The Supreme Court of Minnesota, in the case of State v. Atwood Lumber Co., 96 Minn. 392, 105 N.W. 276, in an action by the lumber company to have its assessment reduced for the reason that the lands when assessed were covered with timber and the timber had been removed, and asking that the assessment be reduced, denied the relief, for the reason the company had not made its application to the board of county commissioners.
A reading of our Constitution and statute conveys the idea that it was the intent of the framers of the Constitution and members of the different Legislatures to secure uniformity in taxes upon the same class of subjects, and that all property should contribute equally to the support of the Government.
The Supreme Court of Kansas, in the case of State ex rel. Taggert v. Holcomb 81 Kan. 879, 106 P. 1030, in the body of the opinion stated as follows:
"The general rule of law is that all property shall contribute equally to the support of the government."

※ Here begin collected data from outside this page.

-- pv_equiv track=rewrite | github.com/melanatech/data-analysis | sentiment_analysis.py | modify_token
-- ===== SOURCE A (Python) =====
-- negation = ['no','not','never','n\'t','cannot']
--
-- intensify = ['very','really','extremely','absolutely','highly']
--
-- def modify_token(lst):
--     list1 = [v.lower() for v in lst]
--     list2 = [n for n in negation if n in list1]
--     list3 = [n for n in intensify if n in list1]
--     list4 = [n for n in list1 if n=='would']
--     tagg_id = 'negate'
--     taggg_id = 'intense'
--     tagggg_id = 'recs'
--     if len(list2)==1: tagg = 2
--     elif len(list2)!=1: tagg = 0
--     if len(list3)>0: taggg = 1
--     elif len(list3)==0: taggg = 0
--     if len(list4)>0: tagggg = 0
--     elif len(list4)==0: tagggg = 1
--     return tagg_id,tagg,taggg_id,taggg,tagggg_id,tagggg
-- ===== SOURCE B (Python) =====
-- negation = ['no','not','never','n\'t','cannot']
--
-- intensify = ['very','really','extremely','absolutely','highly']
--
-- def modify_token(lst):
--     found_neg = set()
--     has_intense = False
--     has_would = False
--     for v in lst:
--         w = v.lower()
--         if w in negation:
--             found_neg.add(w)
--         if w in intensify:
--             has_intense = True
--         if w == 'would':
--             has_would = True
--     return ('negate', 2 if len(found_neg) == 1 else 0,
--             'intense', 1 if has_intense else 0,
--             'recs', 0 if has_would else 1)
-- ===== Notes on version B (the rewrite author's own statement) =====
-- stated objective: alternative
-- what changed: Replaces A's four list comprehensions (one over the input plus three membership scans building intermediate lists) with a single pass over the tokens maintaining a set of distinct negation words seen and two booleans.
import Mathlib
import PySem

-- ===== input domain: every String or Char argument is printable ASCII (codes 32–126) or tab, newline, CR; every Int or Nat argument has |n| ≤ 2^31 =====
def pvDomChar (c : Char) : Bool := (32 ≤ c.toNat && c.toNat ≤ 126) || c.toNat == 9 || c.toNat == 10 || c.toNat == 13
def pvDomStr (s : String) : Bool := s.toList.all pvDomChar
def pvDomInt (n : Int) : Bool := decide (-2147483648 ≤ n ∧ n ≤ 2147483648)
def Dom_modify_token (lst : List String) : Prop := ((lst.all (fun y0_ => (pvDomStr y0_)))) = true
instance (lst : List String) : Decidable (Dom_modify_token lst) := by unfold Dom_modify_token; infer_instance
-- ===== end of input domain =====

-- B replaces A's four list comprehensions with a single pass maintaining a set of
-- distinct negation words seen plus two booleans (alternative decomposition, same cost).

-- module-level constants shared by both programs
def negWords : List String := ["no", "not", "never", "n't", "cannot"]
def intWords : List String := ["very", "really", "extremely", "absolutely", "highly"]

-- ===== PORT A =====
def modify_token (lst : List String) : String × Int × String × Int × String × Int :=
  let list1 := lst.map PySem.Str.lower
  let list2 := negWords.filter (fun n => list1.contains n)
  let list3 := intWords.filter (fun n => list1.contains n)
  let list4 := list1.filter (fun n => n == "would")
  let tagg : Int := if list2.length = 1 then 2 else 0
  let taggg : Int := if list3.length > 0 then 1 else 0
  let tagggg : Int := if list4.length > 0 then 0 else 1
  ("negate", tagg, "intense", taggg, "recs", tagggg)

-- ===== PORT B =====
-- one loop step of Source B: lower the token, update the negation set and the two flags
def bStep (acc : PySem.Set String × Bool × Bool) (v : String) :
    PySem.Set String × Bool × Bool :=
  let w := PySem.Str.lower v
  (if negWords.contains w then PySem.Set.add acc.1 w else acc.1,
   acc.2.1 || intWords.contains w,
   acc.2.2 || (w == "would"))

def modify_token_alt (lst : List String) : String × Int × String × Int × String × Int :=
  let st := lst.foldl bStep (PySem.Set.empty, false, false)
  ("negate", if PySem.Set.len st.1 = 1 then (2 : Int) else 0,
   "intense", if st.2.1 then (1 : Int) else 0,
   "recs", if st.2.2 then (0 : Int) else 1)

-- ===== PRECONDITION & SPEC =====
def Spec_modify_token (lst : List String) (out : String × Int × String × Int × String × Int) : Prop := out = modify_token_alt lst
instance (lst : List String) (out : String × Int × String × Int × String × Int) : Decidable (Spec_modify_token lst out) := by unfold Spec_modify_token; infer_instance

-- ===== CLAIM (what is proved, stated in full; the proofs are below) =====
def Claim_equal_modify_token : Prop := ∀ (lst : List String), Dom_modify_token lst → Spec_modify_token lst (modify_token lst)

-- ===== LEMMAS AND PROOFS =====

theorem bFold_fst_mem (lst : List String) (acc : PySem.Set String × Bool × Bool)
    (x : String) :
    x ∈ (lst.foldl bStep acc).1 ↔
      x ∈ acc.1 ∨ (x ∈ negWords ∧ ∃ v ∈ lst, PySem.Str.lower v = x) := by
  induction lst generalizing acc with
  | nil => simp
  | cons v t ih =>
    rw [List.foldl_cons, ih]
    by_cases h : negWords.contains (PySem.Str.lower v) = true
    · simp only [bStep, h, if_pos, PySem.Set.mem_add, List.mem_cons]
      constructor
      · rintro (⟨hs | he⟩ | hr)
        · exact Or.inl hs
        · exact Or.inr ⟨he ▸ (by simpa using h), v, Or.inl rfl, he.symm⟩
        · exact Or.inr ⟨hr.1, hr.2.imp (fun v ⟨hv, hl⟩ => ⟨Or.inr hv, hl⟩)⟩
      · rintro (hs | ⟨hn, v', hv', hl⟩)
        · exact Or.inl (Or.inl hs)
        · rcases hv' with rfl | hv'
          · exact Or.inl (Or.inr hl.symm)
          · exact Or.inr ⟨hn, v', hv', hl⟩
    · simp only [bStep, h, if_neg, Bool.false_eq_true, not_false_iff,
        List.mem_cons]
      constructor
      · rintro (hs | hr)
        · exact Or.inl hs
        · exact Or.inr ⟨hr.1, hr.2.imp (fun v ⟨hv, hl⟩ => ⟨Or.inr hv, hl⟩)⟩
      · rintro (hs | ⟨hn, v', hv', hl⟩)
        · exact Or.inl hs
        · rcases hv' with rfl | hv'
          · exact absurd (by simpa using hl ▸ hn) (by simpa using h)
          · exact Or.inr ⟨hn, v', hv', hl⟩

theorem bFold_fst_nodup (lst : List String) (acc : PySem.Set String × Bool × Bool)
    (h : acc.1.Nodup) : (lst.foldl bStep acc).1.Nodup := by
  induction lst generalizing acc with
  | nil => exact h
  | cons v t ih =>
    apply ih
    simp only [bStep]
    split
    · apply PySem.Set.nodup_add; exact h
    · exact h

theorem bFold_snd (lst : List String) (acc : PySem.Set String × Bool × Bool) :
    (lst.foldl bStep acc).2.1 =
      (acc.2.1 || lst.any (fun v => intWords.contains (PySem.Str.lower v))) := by
  induction lst generalizing acc with
  | nil => simp
  | cons v t ih => rw [List.foldl_cons, ih]; simp [bStep, Bool.or_assoc]

theorem bFold_thd (lst : List String) (acc : PySem.Set String × Bool × Bool) :
    (lst.foldl bStep acc).2.2 =
      (acc.2.2 || lst.any (fun v => PySem.Str.lower v == "would")) := by
  induction lst generalizing acc with
  | nil => simp
  | cons v t ih => rw [List.foldl_cons, ih]; simp [bStep, Bool.or_assoc]

-- the set built by B's loop has the same length as A's list2
theorem len_eq (lst : List String) :
    (negWords.filter (fun n => (lst.map PySem.Str.lower).contains n)).length =
      (lst.foldl bStep (PySem.Set.empty, false, false)).1.length := by
  apply List.Perm.length_eq
  rw [List.perm_ext_iff_of_nodup]
  · intro x
    rw [bFold_fst_mem, List.mem_filter]
    simp [PySem.Set.empty, List.mem_map, eq_comm]
  · exact (by decide : negWords.Nodup).filter _
  · exact bFold_fst_nodup _ _ (by simp [PySem.Set.empty])

-- ===== VERDICT (by name: the statement is the Claim_ definition above) =====
theorem modify_token_spec : Claim_equal_modify_token := by
  intro lst _
  show modify_token lst = modify_token_alt lst
  simp only [modify_token, modify_token_alt, PySem.Set.len]
  rw [bFold_snd, bFold_thd]
  simp only [← len_eq, Nat.cast_eq_one, Bool.false_or]
  have h3 : (intWords.filter (fun n => (lst.map PySem.Str.lower).contains n)).length > 0 ↔
      (lst.any (fun v => intWords.contains (PySem.Str.lower v))) = true := by
    rw [gt_iff_lt, List.length_pos_iff_exists_mem]
    simp only [List.mem_filter, List.any_eq_true, List.contains_iff_mem, List.mem_map]
    constructor
    · rintro ⟨n, hn, v, hv, hl⟩; exact ⟨v, hv, hl ▸ hn⟩
    · rintro ⟨v, hv, h⟩; exact ⟨_, h, v, hv, rfl⟩
  have h4 : ((lst.map PySem.Str.lower).filter (fun n => n == "would")).length > 0 ↔
      (lst.any (fun v => PySem.Str.lower v == "would")) = true := by
    rw [gt_iff_lt, List.length_pos_iff_exists_mem]
    simp only [List.mem_filter, List.any_eq_true, List.mem_map, beq_iff_eq]
    constructor
    · rintro ⟨n, ⟨v, hv, hl⟩, he⟩; exact ⟨v, hv, hl.trans he⟩
    · rintro ⟨v, hv, h⟩; exact ⟨"would", ⟨v, hv, h⟩, rfl⟩
  rw [if_congr h3 rfl rfl, if_congr h4 rfl rfl]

The Superior Court of Pennsylvania, in the case of Union Coal Co. v. Conner, 27 Pa. Sup Ct. Rep. 95, stated as follows:
"Our general scheme of taxation in Pennsylvania aims not only to secure uniformity upon the same class of subjects within the territorial limits of the authority levying the tax, as required by the Constitution, but also that each taxable shall bear his ratable proportion of the taxes so levied."
This could not be accomplished by permitting certain improvements to escape taxation, and the very intent and purpose of the statute would be violated.
Plaintiff in error does not contend that there was any intent of the Legislature to exempt these improvements from taxation, but contends there is no method provided for the assessing of the same. In the instant case the property was assessed as omitted property, which was the identical procedure adopted in the case of Skinner Sons v. Mayor of Baltimore, supra. The method, we think, if not prescribed by the Legislature, is immaterial, so long as it is one of the methods provided by law for assessing property, and the property is fairly assessed and for no more than property of like kind and character.
We therefore conclude that the trial court did not err in declaring said assessment legal; the judgment of the court is therefore affirmed.
JOHNSON, V. C. J., and KANE, COCHRAN, and BRANSON, JJ., concur.